Manage Demand and Supply Resources
Shorter section: Asynchronous batch- and queue-based processing is good, and you should use it.
- How do you manage demand, and supply resources?
Optimize Over Time
- How do you evaluate new services?
More importantly, are you periodically evaluating your existing services?
Sustainability
So, this is about environmental sustainability… Though surely isn’t energy and resource consumption implicitly integrated into service pricing?
Design Principles
Unsurprisingly, less is generally more when it comes to computing — the fewer resources you utilize (instances, storage, transactions), generally the less your environmental impact. Unlike many personal usage decisions, however, there’s a benefit again to continually upgrading your infrastructure: Newer services, instance types, etc. are generally more resource-efficient than older implementations.
Really, most of this will be reflected in ordinary pricing. The only thing the sustainability options add is a potential bias towards upgrading more quickly, and a different/additional set of KPIs to track.
Oh, and minimize the need to end-users to upgrade or use high-powered hardware. It’d be nice if more companies thought of this bit.
Best Practices
Region Selection
- How do you select regions to support your sustainability goals?
The gist here is to choose regions where energy is produced more sustainably, either because the grid in general is hooked into more sustainable energy sources, or because Amazon has built its own project. I wonder if this is listed in any obvious place when selecting a region to spin up a resource in from the AWS Console…
User Behavior Patterns
- How do you take advantage of user behavior patterns to support your sustainability goals?
That said, all the suggestions in this sections are also ones that can be made from a cost optimization or user experience perspective.
Software and Architecture Patterns
Once again: Batching and queuing is good (smooths out resource usage, and lets fewer resources operate at near higher utilization), requiring customers to upgrade their devices is bad. Also, continually re-analyze and re-optimize your infrastructure.
- How do you take advantage of software and architecture patterns to support your sustainability goals?
These are again all suggestions that could live in other sections — there’s not really anything new here, just additional justifications for existing best practices.
Data Patterns
- How do you take advantage of data access and usage patterns to support your sustainability goals?
Less data → more sustainable. To this I’d add “more secure” too (you can’t leak what you don’t have).
Also, slower data storage methods are generally more energy efficient, so offloading data to the slowest acceptable storage medium helps.
Hardware Patterns
- How do your hardware management and usage practices support your sustainability goals?

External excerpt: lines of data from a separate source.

-- pv_equiv track=rewrite | github.com/elisaF/typing-classification | feature_extraction_common.py | create_typed_word
-- ===== SOURCE A (Python) =====
-- def create_typed_word(row):
--     typed_word = ""
--     word = row['Raw Typed']
--     space = '}'
--     backspace = '*'
--
--     # word was not corrected
--     if backspace not in word:
--         if space not in word:
--             typed_word = word
--         else:
--             typed_word = word[:word.index(space)]
--     # word was corrected
--     else:
--         backspace_counter, num_backspace = 0, 0
--         for char in word:
--             if char == space:
--                 break
--             elif char == backspace:
--                 # reset counter if needed
--                 # i.e., we deleted the backspaced characters, and now encountered another backspace
--                 # so we need to reset the counters
--                 if num_backspace == backspace_counter:
--                     backspace_counter, num_backspace = 0, 0
--                 num_backspace += 1
--             else:
--                 if num_backspace == backspace_counter:
--                     typed_word += char
--                     # reset counters
--                     backspace_counter, num_backspace = 0, 0
--                 else:
--                     backspace_counter += 1
--     return typed_word
-- ===== SOURCE B (Python) =====
-- def create_typed_word(row):
--     # Eager-deletion algorithm: no counters at all. Each '*' immediately erases
--     # its victim -- the first following non-'*' character (stopping at '}') --
--     # from the remaining input; kept characters are emitted as they are popped.
--     s = list(row['Raw Typed'])
--     out = []
--     while s:
--         c = s.pop(0)
--         if c == '}':
--             break
--         if c == '*':
--             j = 0
--             while j < len(s) and s[j] == '*':
--                 j += 1
--             if j < len(s) and s[j] != '}':
--                 del s[j]
--         else:
--             out.append(c)
--     return ''.join(out)
-- ===== Notes on version B (the rewrite author's own statement) =====
-- stated objective: alternative
-- what changed: Replaced A's no-backspace fast path plus its two-counter deferred-skip loop by a counter-free eager-deletion algorithm: each '*' immediately erases its victim (the first following non-'*' char, stopping at '}') from the remaining input, and kept characters are emitted as they are popped.
import Mathlib
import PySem

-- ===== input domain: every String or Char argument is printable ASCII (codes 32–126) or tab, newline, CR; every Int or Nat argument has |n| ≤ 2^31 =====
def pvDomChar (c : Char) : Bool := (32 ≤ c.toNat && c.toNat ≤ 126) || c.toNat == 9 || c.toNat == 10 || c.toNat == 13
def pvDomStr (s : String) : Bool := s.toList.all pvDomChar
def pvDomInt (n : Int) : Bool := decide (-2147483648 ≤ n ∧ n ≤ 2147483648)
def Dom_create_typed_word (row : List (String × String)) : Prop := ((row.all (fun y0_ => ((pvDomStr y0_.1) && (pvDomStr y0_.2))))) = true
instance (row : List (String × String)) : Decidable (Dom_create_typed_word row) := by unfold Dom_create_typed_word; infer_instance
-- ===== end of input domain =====

-- B (alternative): counter-free eager-deletion algorithm — each '*' immediately erases its
-- victim from the remaining input instead of A's two-counter deferred-skip bookkeeping.

-- ===== PORT A =====
-- the 'for char in word' loop of A's corrected branch; state (typed_word, backspace_counter, num_backspace)
def ctwLoopA : List Char → List Char → Nat → Nat → List Char
  | [], typed, _, _ => typed
  | c :: cs, typed, bc, nb =>
    if c = '}' then typed
    else if c = '*' then
      -- reset both counters if needed, then num_backspace += 1
      if nb = bc then ctwLoopA cs typed 0 1
      else ctwLoopA cs typed bc (nb + 1)
    else
      if nb = bc then ctwLoopA cs (typed ++ [c]) 0 0
      else ctwLoopA cs typed (bc + 1) nb

def create_typed_word (row : List (String × String)) : String :=
  match row.lookup "Raw Typed" with
  | none => ""   -- Python raises KeyError here; excluded by Pre_
  | some word =>
    if PySem.Str.isIn "*" word = false then
      if PySem.Str.isIn "}" word = false then word
      else PySem.Str.slice word none (some (PySem.Str.find word "}"))  -- word[:word.index('}')]
    else
      String.ofList (ctwLoopA word.toList [] 0 0)

-- ===== PORT B =====
-- Source B's inner scan: skip leading '*'s, then delete the first char unless it is '}' (or absent)
def ctwDel1 : List Char → List Char
  | [] => []
  | c :: t => if c = '}' then c :: t else if c = '*' then c :: ctwDel1 t else t

theorem ctwDel1_length_le : ∀ (l : List Char), (ctwDel1 l).length ≤ l.length := by
  intro l
  induction l with
  | nil => simp [ctwDel1]
  | cons c t ih =>
    simp only [ctwDel1]
    split_ifs <;> simp
    omega

-- Source B's outer while loop: pop a char; '}' stops, '*' eagerly deletes its victim, else emit
def ctwLoopC : List Char → List Char
  | [] => []
  | c :: t =>
    if c = '}' then []
    else if c = '*' then ctwLoopC (ctwDel1 t)
    else c :: ctwLoopC t
termination_by l => l.length
decreasing_by
  · exact Nat.lt_succ_of_le (ctwDel1_length_le t)
  · simp

def create_typed_word_alt (row : List (String × String)) : String :=
  match row.lookup "Raw Typed" with
  | none => ""   -- Python raises KeyError here; excluded by Pre_
  | some word => String.ofList (ctwLoopC word.toList)

-- ===== PRECONDITION & SPEC =====
-- Pre_ excludes only rows without the key 'Raw Typed', on which Python A raises KeyError.
def Pre_create_typed_word (row : List (String × String)) : Prop :=
  "Raw Typed" ∈ row.map Prod.fst

instance (row : List (String × String)) : Decidable (Pre_create_typed_word row) := by
  unfold Pre_create_typed_word; infer_instance

def pvWitness_create_typed_word : (List (String × String)) := [("Raw Typed", "ab*c}xx")]

def Spec_create_typed_word (row : List (String × String)) (out : String) : Prop := out = create_typed_word_alt row
instance (row : List (String × String)) (out : String) : Decidable (Spec_create_typed_word row out) := by unfold Spec_create_typed_word; infer_instance

-- ===== CLAIM (what is proved, stated in full; the proofs are below) =====
def Claim_equal_create_typed_word : Prop := ∀ (row : List (String × String)), Dom_create_typed_word row → Pre_create_typed_word row → Spec_create_typed_word row (create_typed_word row)

-- ===== LEMMAS AND PROOFS =====

-- proof-side helper: the 'pending deletions' view of the process (debt = nb - bc in A)
def ctwDebt : List Char → List Char → Nat → List Char
  | [], acc, _ => acc
  | c :: cs, acc, debt =>
    if c = '}' then acc
    else if c = '*' then ctwDebt cs acc (debt + 1)
    else if debt = 0 then ctwDebt cs (acc ++ [c]) 0
    else ctwDebt cs acc (debt - 1)

-- A's pair of counters always satisfies bc ≤ nb; their difference nb - bc is the debt.
theorem ctwLoopA_eq_debt : ∀ (cs typed : List Char) (bc nb : Nat), bc ≤ nb →
    ctwLoopA cs typed bc nb = ctwDebt cs typed (nb - bc) := by
  intro cs
  induction cs with
  | nil => intro typed bc nb _; rfl
  | cons c cs ih =>
    intro typed bc nb h
    simp only [ctwLoopA, ctwDebt]
    by_cases hbr : c = '}'
    · simp [hbr]
    rw [if_neg hbr, if_neg hbr]
    by_cases hst : c = '*'
    · rw [if_pos hst, if_pos hst]
      by_cases he : nb = bc
      · rw [if_pos he, ih typed 0 1 (by omega)]
        congr 1; omega
      · rw [if_neg he, ih typed bc (nb + 1) (by omega)]
        congr 1; omega
    · rw [if_neg hst, if_neg hst]
      by_cases he : nb = bc
      · rw [if_pos he, if_pos (by omega : nb - bc = 0), ih (typed ++ [c]) 0 0 (by omega)]
      · rw [if_neg he, if_neg (by omega : ¬ nb - bc = 0), ih typed (bc + 1) nb (by omega),
          show nb - (bc + 1) = nb - bc - 1 by omega]

-- ctwDel1 passes through leading stars
theorem ctwDel1_stars : ∀ (k : Nat) (l : List Char),
    ctwDel1 (List.replicate k '*' ++ l) = List.replicate k '*' ++ ctwDel1 l := by
  intro k
  induction k with
  | zero => intro l; simp
  | succ k ih =>
    intro l
    simp only [List.replicate_succ, List.cons_append, ctwDel1]
    rw [if_neg (by decide)]
    simp [ih]

-- a fixed point of ctwDel1 absorbs any number of leading stars in ctwLoopC
theorem ctwLoopC_stars_fix : ∀ (d : Nat) (l : List Char), ctwDel1 l = l →
    ctwLoopC (List.replicate d '*' ++ l) = ctwLoopC l := by
  intro d
  induction d with
  | zero => intro l _; simp
  | succ d ih =>
    intro l hl
    rw [List.replicate_succ, List.cons_append, ctwLoopC,
      if_neg (by decide), if_pos rfl, ctwDel1_stars, hl, ih l hl]

-- the debt process is the eager-deletion process run on the input with the debt
-- materialised as that many leading stars
theorem ctwDebt_eq_loopC : ∀ (cs acc : List Char) (d : Nat),
    ctwDebt cs acc d = acc ++ ctwLoopC (List.replicate d '*' ++ cs) := by
  intro cs
  induction cs with
  | nil =>
    intro acc d
    rw [ctwDebt, List.append_nil, show List.replicate d '*' = List.replicate d '*' ++ [] by simp,
      ctwLoopC_stars_fix d [] rfl]
    simp [ctwLoopC]
  | cons c cs ih =>
    intro acc d
    simp only [ctwDebt]
    by_cases hbr : c = '}'
    · rw [if_pos hbr, ctwLoopC_stars_fix d (c :: cs) (by simp [ctwDel1, hbr]), hbr,
        ctwLoopC, if_pos rfl, List.append_nil]
    rw [if_neg hbr]
    by_cases hst : c = '*'
    · rw [if_pos hst, ih acc (d + 1), hst,
        show List.replicate d '*' ++ '*' :: cs = List.replicate (d + 1) '*' ++ cs by
          rw [List.replicate_succ']; simp]
    rw [if_neg hst]
    by_cases hd : d = 0
    · subst hd
      rw [if_pos rfl, ih (acc ++ [c]) 0]
      simp only [List.replicate, List.nil_append, List.append_assoc, List.singleton_append]
      rw [ctwLoopC, if_neg hbr, if_neg hst]
    · rw [if_neg hd]
      obtain ⟨e, rfl⟩ : ∃ e, d = e + 1 := ⟨d - 1, by omega⟩
      rw [ih acc (e + 1 - 1), List.replicate_succ, List.cons_append, ctwLoopC,
        if_neg (by decide), if_pos rfl, ctwDel1_stars,
        show ctwDel1 (c :: cs) = cs by simp [ctwDel1, hbr, hst]]
      simp

-- with no '*', the eager-deletion loop copies characters up to the first '}'
theorem ctwLoopC_no_star : ∀ (cs : List Char), '*' ∉ cs →
    ctwLoopC cs = cs.takeWhile (fun c => c ≠ '}') := by
  intro cs
  induction cs with
  | nil => simp [ctwLoopC]
  | cons c cs ih =>
    intro hns
    have hcs : '*' ∉ cs := fun h => hns (List.mem_cons_of_mem _ h)
    have hc : c ≠ '*' := fun h => hns (h ▸ List.mem_cons_self ..)
    by_cases hbr : c = '}'
    · simp [ctwLoopC, hbr, List.takeWhile]
    · rw [ctwLoopC, if_neg hbr, if_neg hc, ih hcs]
      simp [List.takeWhile, hbr]

theorem lookup_isSome_of_mem {β : Type} : ∀ (l : List (String × β)) (a : String),
    a ∈ l.map Prod.fst → (l.lookup a).isSome := by
  intro l a h
  induction l with
  | nil => simp at h
  | cons p t ih =>
    simp only [List.lookup]
    by_cases hp : a == p.1
    · simp [hp]
    · simp only [List.map, List.mem_cons] at h
      rcases h with h | h
      · exact absurd (by simp [h]) hp
      · simpa [hp] using ih h

theorem not_mem_of_not_infix_singleton {α : Type} {l : List α} {c : α}
    (h : ¬ ([c] <:+: l)) : c ∉ l := by
  intro hm
  obtain ⟨s, t, rfl⟩ := List.append_of_mem hm
  exact h ⟨s, t, by simp⟩

-- take up to the first '}' is takeWhile (≠ '}')
theorem take_eq_takeWhile : ∀ (l : List Char) (k : Nat), k ≤ l.length →
    (∀ i (hi : i < l.length), i < k → l[i] ≠ '}') →
    (∀ hk : k < l.length, l[k] = '}') →
    l.take k = l.takeWhile (fun c => c ≠ '}') := by
  intro l
  induction l with
  | nil => intro k _ _ _; simp
  | cons c cs ih =>
    intro k hk h1 h2
    match k with
    | 0 =>
      have hc : c = '}' := h2 (by simp)
      rw [List.takeWhile_cons_of_neg (by simp [hc])]
      simp
    | j + 1 =>
      have hc : c ≠ '}' := h1 0 (by simp) (by omega)
      rw [List.takeWhile_cons_of_pos (by simpa using hc)]
      simp only [List.take]
      congr 1
      exact ih j (by simpa using hk)
        (fun i hi hij => by simpa using h1 (i + 1) (by simpa using hi) (by omega))
        (fun hj => by simpa using h2 (by simpa using hj))

theorem create_typed_word_spec_aux (word : String) :
    (if PySem.Str.isIn "*" word = false then
      if PySem.Str.isIn "}" word = false then word
      else PySem.Str.slice word none (some (PySem.Str.find word "}"))
    else String.ofList (ctwLoopA word.toList [] 0 0))
    = String.ofList (ctwLoopC word.toList) := by
  by_cases hst : PySem.Str.isIn "*" word = false
  · -- no '*' in word: the eager loop never deletes, it is takeWhile (≠ '}')
    have hns : '*' ∉ word.toList :=
      not_mem_of_not_infix_singleton
        ((PySem.Chars.isIn_eq_false_iff ['*'] word.toList).mp (by simpa using hst))
    rw [if_pos hst, ctwLoopC_no_star word.toList hns]
    by_cases hsp : PySem.Str.isIn "}" word = false
    · -- no '}' either: takeWhile keeps everything
      have hnp : '}' ∉ word.toList :=
        not_mem_of_not_infix_singleton
          ((PySem.Chars.isIn_eq_false_iff ['}'] word.toList).mp (by simpa using hsp))
      rw [if_pos hsp, List.takeWhile_eq_self_iff.mpr]
      · simp
      · intro a ha
        simp only [decide_eq_true_eq]
        exact fun h => hnp (h ▸ ha)
    · -- '}' present: word[:find] is the prefix before the first '}'
      rw [if_neg hsp]
      have hinf : "}".toList <:+: word.toList := by
        rw [← PySem.Str.isIn_iff_infix "}" word]
        cases h : PySem.Str.isIn "}" word
        · exact absurd h hsp
        · rfl
      have h0 : (0 : Int) ≤ PySem.Str.find word "}" := (PySem.Str.find_nonneg_iff word "}").mpr hinf
      have h0' : (0 : Int) ≤ PySem.Chars.find word.toList ['}'] := by
        simpa using h0
      obtain ⟨hpre1, hmin⟩ := PySem.Chars.find_spec h0'
      obtain ⟨t, ht⟩ := hpre1
      have hk_lt : (PySem.Chars.find word.toList ['}']).toNat < word.toList.length := by
        have hlen := congrArg List.length ht
        simp only [List.length_append, List.length_cons, List.length_nil, List.length_drop] at hlen
        omega
      have hgk : word.toList[(PySem.Chars.find word.toList ['}']).toNat] = '}' := by
        have h2 := ht.symm
        rw [List.drop_eq_getElem_cons hk_lt] at h2
        simp only [List.singleton_append] at h2
        exact (List.cons_eq_cons.mp h2).1
      have htw : word.toList.take (PySem.Chars.find word.toList ['}']).toNat
          = word.toList.takeWhile (fun c => c ≠ '}') := by
        apply take_eq_takeWhile _ _ (by omega)
        · intro i hi hik hieq
          apply hmin i (by exact_mod_cast hik)
          refine ⟨word.toList.drop (i + 1), ?_⟩
          rw [List.drop_eq_getElem_cons hi, hieq]
          simp
        · intro _; exact hgk
      have hsl : (PySem.Str.slice word none (some (PySem.Str.find word "}"))).toList
          = word.toList.take (PySem.Chars.find word.toList ['}']).toNat := by
        simp [PySem.List.slice_to _ h0']
      conv_lhs => rw [← String.ofList_toList
        (s := PySem.Str.slice word none (some (PySem.Str.find word "}")))]
      rw [hsl, htw]
  · rw [if_neg hst, ctwLoopA_eq_debt word.toList [] 0 0 (le_refl 0),
      ctwDebt_eq_loopC word.toList [] 0]
    simp

-- ===== VERDICT (by name: the statement is the Claim_ definition above) =====
theorem create_typed_word_spec : Claim_equal_create_typed_word := by
  intro row _ hpre
  show create_typed_word row = create_typed_word_alt row
  unfold create_typed_word create_typed_word_alt
  cases hl : row.lookup "Raw Typed" with
  | none =>
    exact absurd (lookup_isSome_of_mem row "Raw Typed" hpre) (by simp [hl])
  | some word => exact create_typed_word_spec_aux word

Interesting to note that specialized EC2 instances (for example, ML-optimized instances) are generally more energy efficient for the given task — not just faster — than general-purpose instances. Also, the further you operate down the EC → ECS/EKS → Lambda pipeline, the more AWS auto-optimizes and auto-upgrades back-end capacity to optimize for energy efficiency. (Of course, you also start to lose autonomy, especially with the ECS/EKS → Lambda shift…)
Development and Deployment Patterns
- How do your development and deployment processes support your sustainability goals?
Managed device farms for testing keeps coming up over the last few sections… I wonder if this is another AWS offering?
The Review Process
The review of architectures needs to be done in a consistent manner, with a blamefree approach that encourages diving deep. It should be a light weight process (hours not days) that is a conversation and not an audit.
🤔
Interesting terminology:
- One-Way Doors: Decisions that are difficult-to-impossible change.
- Two-Way Doors: Decisions that are easily reversible.
I tend to think of this personally as “keeping my options open”.
Often, we find that reviews are the first time that a team truly understands what they have implemented.
!!!
Shorter section: Review early, review often.